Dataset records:
══════════
-- pv_equiv track=rewrite | github.com/timvieira/transduction | transduction/viz.py | _int_range_tokens
-- ===== SOURCE A (Python) =====
-- def _int_ranges(ints):
--     """Yield ``(lo, hi)`` pairs for runs of consecutive integers in *ints*."""
--     vals = sorted(ints)
--     if not vals:
--         return
--     start = prev = vals[0]
--     for k in vals[1:]:
--         if k != prev + 1:
--             yield start, prev
--             start = k
--         prev = k
--     yield start, prev
--
-- def _int_range_tokens(ints):
--     """Convert a set of integers into compact range tokens.
--
--     Runs of 3+ consecutive integers become ``a-b`` style ranges; shorter
--     runs are listed individually.
--     """
--     toks = []
--     for a, b in _int_ranges(ints):
--         if b - a + 1 >= 3:
--             toks.append(f"{a}-{b}")
--         else:
--             for v in range(a, b + 1):
--                 toks.append(str(v))
--     return toks
-- ===== SOURCE B (Python) =====
-- def _int_range_tokens(ints):
--     """Convert a set of integers into compact range tokens.
--
--     Single right-to-left pass over the sorted values: runs are detected from
--     the high end, tokens are emitted back-to-front, and the token list is
--     reversed once at the end.
--     """
--     vals = sorted(ints)
--     if not vals:
--         return []
--     rtoks = []
--
--     def emit(lo, hi):
--         if hi - lo + 1 >= 3:
--             rtoks.append(f"{lo}-{hi}")
--         else:
--             for v in range(hi, lo - 1, -1):
--                 rtoks.append(str(v))
--
--     lo = hi = vals[-1]
--     for k in reversed(vals[:-1]):
--         if k != lo - 1:
--             emit(lo, hi)
--             lo = hi = k
--         else:
--             lo = k
--     emit(lo, hi)
--     return rtoks[::-1]
-- ===== Notes on version B (the rewrite author's own statement) =====
-- stated objective: alternative
-- what changed: B scans the sorted values right-to-left with a (lo,hi) run state, emitting tokens back-to-front and reversing once at the end, instead of A's generator of (start,prev) runs consumed by a second left-to-right token loop.
import Mathlib
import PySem

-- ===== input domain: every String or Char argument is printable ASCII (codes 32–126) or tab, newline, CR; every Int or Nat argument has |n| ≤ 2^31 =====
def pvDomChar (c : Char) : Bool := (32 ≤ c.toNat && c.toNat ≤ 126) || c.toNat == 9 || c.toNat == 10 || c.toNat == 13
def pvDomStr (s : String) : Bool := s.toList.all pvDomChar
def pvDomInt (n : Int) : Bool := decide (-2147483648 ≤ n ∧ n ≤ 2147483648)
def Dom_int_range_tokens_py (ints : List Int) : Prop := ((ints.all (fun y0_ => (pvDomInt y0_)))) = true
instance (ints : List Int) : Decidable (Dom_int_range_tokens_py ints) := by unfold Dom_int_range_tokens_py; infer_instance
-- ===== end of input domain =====

-- B replaces A's left-to-right generator-plus-token-loop by one right-to-left pass that
-- emits tokens back-to-front and reverses once at the end (objective: alternative).

-- ===== PORT A =====
-- _int_ranges: the generator, transliterated as a function returning the yielded list;
-- the loop state is (start, prev, yielded-so-far)
def pyIntRangesGo : List Int → List (Int × Int)
  | [] => []
  | v0 :: rest =>
    let st := rest.foldl (fun (st : Int × Int × List (Int × Int)) k =>
        if k ≠ st.2.1 + 1 then (k, k, st.2.2 ++ [(st.1, st.2.1)]) else (st.1, k, st.2.2))
      (v0, v0, [])
    st.2.2 ++ [(st.1, st.2.1)]

def pyIntRanges (ints : List Int) : List (Int × Int) :=
  pyIntRangesGo (PySem.List.sorted ints (fun x => x) false)

def int_range_tokens_py (ints : List Int) : List String :=
  (pyIntRanges ints).foldl (fun toks ab =>
    if 3 ≤ ab.2 - ab.1 + 1 then toks ++ [PySem.Int.toStr ab.1 ++ "-" ++ PySem.Int.toStr ab.2]
    else toks ++ (PySem.List.pyRange ab.1 (ab.2 + 1) 1).map PySem.Int.toStr) []

-- ===== PORT B =====
-- emit(lo, hi): the tokens of one run, back-to-front
def emitRev (lo hi : Int) : List String :=
  if 3 ≤ hi - lo + 1 then [PySem.Int.toStr lo ++ "-" ++ PySem.Int.toStr hi]
  else (PySem.List.pyRange hi (lo - 1) (-1)).map PySem.Int.toStr

-- vals[-1] then the loop over reversed(vals[:-1]) = head and tail of vals.reverse;
-- the loop state is (lo, hi, rtoks); rtoks[::-1] is .reverse
def intRangeTokensRevGo : List Int → List String
  | [] => []
  | v0 :: rrest =>
    let st := rrest.foldl (fun (st : Int × Int × List String) k =>
        if k ≠ st.1 - 1 then (k, k, st.2.2 ++ emitRev st.1 st.2.1) else (k, st.2.1, st.2.2))
      (v0, v0, [])
    (st.2.2 ++ emitRev st.1 st.2.1).reverse

def int_range_tokens_py_alt (ints : List Int) : List String :=
  intRangeTokensRevGo (PySem.List.sorted ints (fun x => x) false).reverse

-- ===== PRECONDITION & SPEC =====
def Spec_int_range_tokens_py (ints : List Int) (out : List String) : Prop := out = int_range_tokens_py_alt ints
instance (ints : List Int) (out : List String) : Decidable (Spec_int_range_tokens_py ints out) := by unfold Spec_int_range_tokens_py; infer_instance

-- ===== CLAIM (what is proved, stated in full; the proofs are below) =====
def Claim_equal_int_range_tokens_py : Prop := ∀ (ints : List Int), Dom_int_range_tokens_py ints → Spec_int_range_tokens_py ints (int_range_tokens_py ints)

-- ===== LEMMAS AND PROOFS =====

-- tokens of a single run, in A's (left-to-right) order
def tokOf (ab : Int × Int) : List String :=
  if 3 ≤ ab.2 - ab.1 + 1 then [PySem.Int.toStr ab.1 ++ "-" ++ PySem.Int.toStr ab.2]
  else (PySem.List.pyRange ab.1 (ab.2 + 1) 1).map PySem.Int.toStr

-- emitRev, uncurried
def emitP (ab : Int × Int) : List String := emitRev ab.1 ab.2

-- A's run decomposition, left to right
def rangesL (s p : Int) : List Int → List (Int × Int)
  | [] => [(s, p)]
  | k :: l => if k ≠ p + 1 then (s, p) :: rangesL k k l else rangesL s k l

-- B's run decomposition, right to left
def rangesR (lo hi : Int) : List Int → List (Int × Int)
  | [] => [(lo, hi)]
  | k :: l => if k ≠ lo - 1 then (lo, hi) :: rangesR k k l else rangesR k hi l

-- rangesL of (v :: l) followed by a final pending run [lo..hi]
def rangesE (s p : Int) (l : List Int) (lo hi : Int) : List (Int × Int) :=
  match l with
  | [] => if lo ≠ p + 1 then [(s, p), (lo, hi)] else [(s, hi)]
  | k :: l => if k ≠ p + 1 then (s, p) :: rangesE k k l lo hi else rangesE s k l lo hi

theorem rangesL_cons (s p k : Int) (l : List Int) :
    rangesL s p (k :: l) = if k ≠ p + 1 then (s, p) :: rangesL k k l else rangesL s k l := rfl

theorem rangesR_cons (lo hi k : Int) (l : List Int) :
    rangesR lo hi (k :: l) = if k ≠ lo - 1 then (lo, hi) :: rangesR k k l else rangesR k hi l := rfl

theorem rangesE_cons (s p a : Int) (l : List Int) (lo hi : Int) :
    rangesE s p (a :: l) lo hi =
      if a ≠ p + 1 then (s, p) :: rangesE a a l lo hi else rangesE s a l lo hi := rfl

theorem emitP_eq (ab : Int × Int) : emitP ab = (tokOf ab).reverse := by
  obtain ⟨lo, hi⟩ := ab
  unfold emitP emitRev tokOf
  split
  · rfl
  · rw [show lo - 1 = (lo - 1 + 1) - 1 by ring]
    simp [PySem.List.pyRange_neg_one_eq_reverse]

theorem foldA (l : List Int) : ∀ (s p : Int) (acc : List (Int × Int)),
    ((l.foldl (fun (st : Int × Int × List (Int × Int)) k =>
        if k ≠ st.2.1 + 1 then (k, k, st.2.2 ++ [(st.1, st.2.1)]) else (st.1, k, st.2.2))
      (s, p, acc)).2.2
     ++ [((l.foldl (fun (st : Int × Int × List (Int × Int)) k =>
        if k ≠ st.2.1 + 1 then (k, k, st.2.2 ++ [(st.1, st.2.1)]) else (st.1, k, st.2.2))
      (s, p, acc)).1,
          (l.foldl (fun (st : Int × Int × List (Int × Int)) k =>
        if k ≠ st.2.1 + 1 then (k, k, st.2.2 ++ [(st.1, st.2.1)]) else (st.1, k, st.2.2))
      (s, p, acc)).2.1)]) = acc ++ rangesL s p l := by
  induction l with
  | nil => intro s p acc; simp [rangesL]
  | cons k l ih =>
    intro s p acc
    simp only [List.foldl_cons]
    rw [rangesL_cons]
    by_cases h : k = p + 1
    · rw [show (if k ≠ p + 1 then (k, k, acc ++ [(s, p)]) else (s, k, acc)) = (s, k, acc)
          from by rw [if_neg (by omega)]]
      rw [if_neg (by omega), ih]
    · rw [show (if k ≠ p + 1 then (k, k, acc ++ [(s, p)]) else (s, k, acc))
            = (k, k, acc ++ [(s, p)]) from by rw [if_pos (by omega)]]
      rw [if_pos (by omega), ih]
      simp

theorem foldB (l : List Int) : ∀ (lo hi : Int) (acc : List String),
    ((l.foldl (fun (st : Int × Int × List String) k =>
        if k ≠ st.1 - 1 then (k, k, st.2.2 ++ emitRev st.1 st.2.1) else (k, st.2.1, st.2.2))
      (lo, hi, acc)).2.2
     ++ emitRev (l.foldl (fun (st : Int × Int × List String) k =>
        if k ≠ st.1 - 1 then (k, k, st.2.2 ++ emitRev st.1 st.2.1) else (k, st.2.1, st.2.2))
      (lo, hi, acc)).1
        ((l.foldl (fun (st : Int × Int × List String) k =>
        if k ≠ st.1 - 1 then (k, k, st.2.2 ++ emitRev st.1 st.2.1) else (k, st.2.1, st.2.2))
      (lo, hi, acc)).2.1)) = acc ++ (rangesR lo hi l).flatMap emitP := by
  induction l with
  | nil => intro lo hi acc; simp [rangesR, emitP]
  | cons k l ih =>
    intro lo hi acc
    simp only [List.foldl_cons]
    rw [rangesR_cons]
    by_cases h : k = lo - 1
    · rw [show (if k ≠ lo - 1 then (k, k, acc ++ emitRev lo hi) else (k, hi, acc)) = (k, hi, acc)
          from by rw [if_neg (by omega)]]
      rw [if_neg (by omega), ih]
    · rw [show (if k ≠ lo - 1 then (k, k, acc ++ emitRev lo hi) else (k, hi, acc))
            = (k, k, acc ++ emitRev lo hi) from by rw [if_pos (by omega)]]
      rw [if_pos (by omega), ih]
      simp [emitP]

theorem rangesE_snoc (m : List Int) : ∀ (s p k lo hi : Int),
    rangesE s p (m ++ [k]) lo hi =
      if lo ≠ k + 1 then rangesE s p m k k ++ [(lo, hi)] else rangesE s p m k hi := by
  induction m with
  | nil =>
    intro s p k lo hi
    by_cases h1 : k = p + 1 <;> by_cases h2 : lo = k + 1 <;>
      simp [rangesE, h1, h2]
  | cons a m ih =>
    intro s p k lo hi
    rw [List.cons_append, rangesE_cons, rangesE_cons, rangesE_cons]
    by_cases h : a = p + 1
    · have hna : ¬ a ≠ p + 1 := by omega
      rw [if_neg hna, if_neg hna, if_neg hna, ih]
    · have hpa : a ≠ p + 1 := h
      rw [if_pos hpa, if_pos hpa, if_pos hpa, ih]
      by_cases h2 : lo = k + 1
      · have hn : ¬ lo ≠ k + 1 := by omega
        rw [if_neg hn, if_neg hn]
      · have hp : lo ≠ k + 1 := h2
        rw [if_pos hp, if_pos hp]
        simp

theorem rangesR_rev (rl : List Int) : ∀ (lo hi v : Int) (vs : List Int),
    rl.reverse = v :: vs → rangesR lo hi rl = (rangesE v v vs lo hi).reverse := by
  induction rl with
  | nil => intro lo hi v vs h; simp at h
  | cons k rl ih =>
    intro lo hi v vs h
    cases hr : rl.reverse with
    | nil =>
      have hrl : rl = [] := by simpa using congrArg List.reverse hr
      subst hrl
      have h' : v :: vs = [k] := by rw [← h]; simp
      injection h' with h1 h2
      subst h1; subst h2
      by_cases h2 : lo = v + 1
      · rw [rangesR_cons, if_neg (show ¬ v ≠ lo - 1 by omega),
            show rangesE v v [] lo hi = [(v, hi)] from by
              unfold rangesE; rw [if_neg (show ¬ lo ≠ v + 1 by omega)]]
        rfl
      · rw [rangesR_cons, if_pos (show v ≠ lo - 1 by omega),
            show rangesE v v [] lo hi = [(v, v), (lo, hi)] from by
              unfold rangesE; rw [if_pos (show lo ≠ v + 1 by omega)]]
        rfl
    | cons w ws =>
      have h3 : v :: vs = w :: (ws ++ [k]) := by rw [← h]; simp [hr]
      injection h3 with h4 h5
      have hr' : rl.reverse = v :: ws := by rw [hr, h4]
      rw [h5, rangesE_snoc, rangesR_cons]
      by_cases h2 : lo = k + 1
      · rw [if_neg (show ¬ k ≠ lo - 1 by omega), if_neg (show ¬ lo ≠ k + 1 by omega)]
        exact ih k hi v ws hr'
      · rw [if_pos (show k ≠ lo - 1 by omega), if_pos (show lo ≠ k + 1 by omega),
            ih k k v ws hr']
        simp

theorem rangesE_run (vs : List Int) : ∀ (s p lo : Int),
    rangesE s p vs lo lo = rangesL s p (vs ++ [lo]) := by
  induction vs with
  | nil =>
    intro s p lo
    by_cases h : lo = p + 1 <;> simp [rangesE, rangesL, h]
  | cons k vs ih =>
    intro s p lo
    rw [List.cons_append, rangesE_cons, rangesL_cons]
    by_cases h : k = p + 1
    · rw [if_neg (by omega), if_neg (by omega), ih]
    · rw [if_pos (by omega), if_pos (by omega), ih]

theorem flatMap_emitP (rs : List (Int × Int)) :
    rs.flatMap emitP = (rs.reverse.flatMap tokOf).reverse := by
  induction rs with
  | nil => simp
  | cons r rs ih => simp [ih, emitP_eq]

theorem foldTok (rs : List (Int × Int)) : ∀ (acc : List String),
    rs.foldl (fun toks ab =>
      if 3 ≤ ab.2 - ab.1 + 1 then toks ++ [PySem.Int.toStr ab.1 ++ "-" ++ PySem.Int.toStr ab.2]
      else toks ++ (PySem.List.pyRange ab.1 (ab.2 + 1) 1).map PySem.Int.toStr) acc
    = acc ++ rs.flatMap tokOf := by
  induction rs with
  | nil => intro acc; simp
  | cons r rs ih =>
    intro acc
    simp only [List.foldl_cons]
    rw [show (if 3 ≤ r.2 - r.1 + 1 then acc ++ [PySem.Int.toStr r.1 ++ "-" ++ PySem.Int.toStr r.2]
        else acc ++ (PySem.List.pyRange r.1 (r.2 + 1) 1).map PySem.Int.toStr) = acc ++ tokOf r
      from by unfold tokOf; split <;> rfl]
    rw [ih]
    simp

-- ===== VERDICT (by name: the statement is the Claim_ definition above) =====
theorem int_range_tokens_py_spec : Claim_equal_int_range_tokens_py := by
  intro ints _
  unfold Spec_int_range_tokens_py
  cases hv : PySem.List.sorted ints (fun x => x) false with
  | nil =>
    unfold int_range_tokens_py int_range_tokens_py_alt pyIntRanges
    rw [hv]
    rfl
  | cons v rest =>
    obtain ⟨v0, rrest, hr⟩ : ∃ v0 rrest,
        (PySem.List.sorted ints (fun x => x) false).reverse = v0 :: rrest := by
      cases h : (PySem.List.sorted ints (fun x => x) false).reverse with
      | nil => rw [hv] at h; simp at h
      | cons a l => exact ⟨a, l, rfl⟩
    have hA : int_range_tokens_py ints = (rangesL v v rest).flatMap tokOf := by
      unfold int_range_tokens_py pyIntRanges
      rw [hv]
      simp only [pyIntRangesGo]
      rw [foldTok, foldA]
      simp
    have hB : int_range_tokens_py_alt ints
        = ((rangesR v0 v0 rrest).flatMap emitP).reverse := by
      unfold int_range_tokens_py_alt
      rw [hr]
      simp only [intRangeTokensRevGo]
      rw [foldB]
      simp
    have hcore : (rangesR v0 v0 rrest).reverse = rangesL v v rest := by
      have hvals : v :: rest = rrest.reverse ++ [v0] := by
        have h2 := congrArg List.reverse hr
        simpa [hv] using h2
      cases hrr : rrest.reverse with
      | nil =>
        have hrrest : rrest = [] := by simpa using congrArg List.reverse hrr
        rw [hrr] at hvals
        have hvals' : v :: rest = [v0] := by simpa using hvals
        injection hvals' with h1 h2
        subst h1; subst h2; subst hrrest
        rfl
      | cons w ws =>
        rw [hrr] at hvals
        have hvals' : v :: rest = w :: (ws ++ [v0]) := by simpa using hvals
        injection hvals' with h1 h2
        have hrr' : rrest.reverse = v :: ws := by rw [hrr, h1]
        subst h2
        rw [rangesR_rev rrest v0 v0 v ws hrr', List.reverse_reverse, rangesE_run]
    rw [hA, hB, flatMap_emitP, List.reverse_reverse, hcore]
══════════
• **WORK ORDER**: Please copy the lines in the records above between the one holding "(lo, hi, acc)).2.1))" and the one holding "by_cases h : k = lo - 1", inclusive, exactly and with no other line.

• **EXPECTED ANSWER**:
      (lo, hi, acc)).2.1)) = acc ++ (rangesR lo hi l).flatMap emitP := by
  induction l with
  | nil => intro lo hi acc; simp [rangesR, emitP]
  | cons k l ih =>
    intro lo hi acc
    simp only [List.foldl_cons]
    rw [rangesR_cons]
    by_cases h : k = lo - 1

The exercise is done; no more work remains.